Ten odnalazł kobietę i nagrał opowieść o utraconym dziecku. Było to tuż po rozpoczęciu II wojny czeczeńskiej, w czasie gdy Putin był premierem i po raz pierwszy kandydował na prezydenta Federacji Rosyjskiej.
Wiera Nikołajewna Putina urodziła się we wsi Tierieczino w Kraju Permskim, niedaleko Uralu. Zakochała się w rosyjskim mechaniku Płatonie Priwałowie i zaszła z nim w ciążę.
Z ich związku narodził się chłopiec, któremu nadano imię Władimir. Płaton miał jednak żonę, a gdy Wiera się o tym dowiedziała, zostawiła nieuczciwego kochanka.
Według wersji Wiery, 7 października 1950 roku, już w Tierieczino, urodził się Władimir Putin. Kobieta nazywa go zdrobniale Wowa.
W 1952 roku musiała udać się na praktyki do Taszkientu w Uzbekistanie, który oddalony jest o ponad 3 tys. km od jej domu. Nie mogąc zabrać ze sobą małego Putina, postanowiła zostawić go pod opieką swoich rodziców.
Podczas praktyk w Uzbekistanie, Wiera spotkała Gruzina Gieorgija Osiepaszwili.
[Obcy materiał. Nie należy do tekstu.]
-- pv_equiv track=rewrite | github.com/sinya3558/Study_4 | ChaeyeonPark/[PYT]/101_공원.py | solution
-- ===== SOURCE A (Python) =====
-- def solution(mats, park):
--     answer = -1
--     space=[[0]*len(park[0]) for _ in range(len(park))]
--     maxv=0
--
--     #공원의 비어있는 공간으로 만들 수 있는 가장 큰 정사각형 구하기
--     for i in range(len(park)):
--         for j in range(len(park[0])):
--             if park[i][j]=="-1":
--                 if i==0 or j==0:
--                     space[i][j]=1
--                 else:
--                     space[i][j]=1+min(space[i-1][j], space[i-1][j-1], space[i][j-1])
--                 maxv=max(maxv, space[i][j])
--
--     #지민이가 가진 돗자리 중 깔 수 있는 가장 큰 돗자리 고르기
--     mats.sort(reverse=True)
--     for i in mats:
--         if maxv>=i:
--             answer=i
--             break
--
--     return answer
-- ===== SOURCE B (Python) =====
-- def solution(mats, park):
--     # Prefix-sum + binary-search re-implementation (A sorts mats in place; B does not mutate mats;
--     # equivalence is about the return value only).
--     h, w = len(park), len(park[0])
--     # P[i][j] = number of blocked cells (value != "-1") in park[0:i][0:j]
--     P = [[0] * (w + 1)]
--     for i in range(h):
--         prev = P[-1]
--         row = [0]
--         for j in range(w):
--             row.append(prev[j + 1] + row[-1] - prev[j] + (park[i][j] != "-1"))
--         P.append(row)
--
--     def feasible(s):
--         for i in range(h - s + 1):
--             for j in range(w - s + 1):
--                 if P[i + s][j + s] - P[i][j + s] - P[i + s][j] + P[i][j] == 0:
--                     return True
--         return False
--
--     lo, hi = 0, min(h, w)  # invariant: feasible(lo) holds
--     while lo < hi:
--         mid = (lo + hi + 1) // 2
--         if feasible(mid):
--             lo = mid
--         else:
--             hi = mid - 1
--
--     return max((m for m in mats if m <= lo), default=-1)
-- ===== Notes on version B (the rewrite author's own statement) =====
-- stated objective: alternative
-- what changed: Replaces the min-of-three-neighbours largest-square DP table by a 2D prefix-sum table over blocked cells plus a binary search on the square side (O(1) window emptiness checks), and replaces sort-then-scan mat selection by a max over the mats that fit; Pre_ excludes ragged parks (A raises IndexError) and the empty park, where A only returns because park[0] sits inside a comprehension that never runs, while B's prefix-sum build reads len(park[0]) and raises.
-- outside the precondition, e.g. on solution([], []): A returns -1, B raises IndexError; on solution([-2, 3], []): A returns -2, B raises IndexError
import Mathlib
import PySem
W 1952 para wzięła ślub i przeprowadziła się do wsi Metekhi w Gruzji.
Według “The Telegraph” w archiwach miasta Caspi, znajdującego się blisko Metekhi, odleziono dokumenty, które wskazują, że Władimir Putin był zarejestrowany w tamtejszej szkole w latach 1959-1960. Były nauczyciel języka rosyjskiego Szura Gabinashvili w wiejskiej szkole, do której chodził Władimir, zapamiętał chłopca jako niezwykle bystre dziecko.
Według wersji wydarzeń Wiery, kiedy w jej małżeństwie z Gieorgijem pojawiło się kolejne dziecko, Gruzin zmienił nastawienie do chłopca. Po alkoholu często okładał pasem lub kijem małego Władimira.
Nierzadko też wypędzał chłopca z domu na chłód. W końcu Gieorgij kazał żonie pozbyć się chłopca.
Wiera wróciła z dzieckiem do rodziców, a po tygodniu zostawiła chłopca i wróciła do Gruzji. To miał być ostatni raz, gdy widziała syna.
Zapytana przez amerykańskich dziennikarzy, jak go rozpoznała, odpowiedziała krótko: “Czy myślisz, że nie rozpoznałabym mojego syna?”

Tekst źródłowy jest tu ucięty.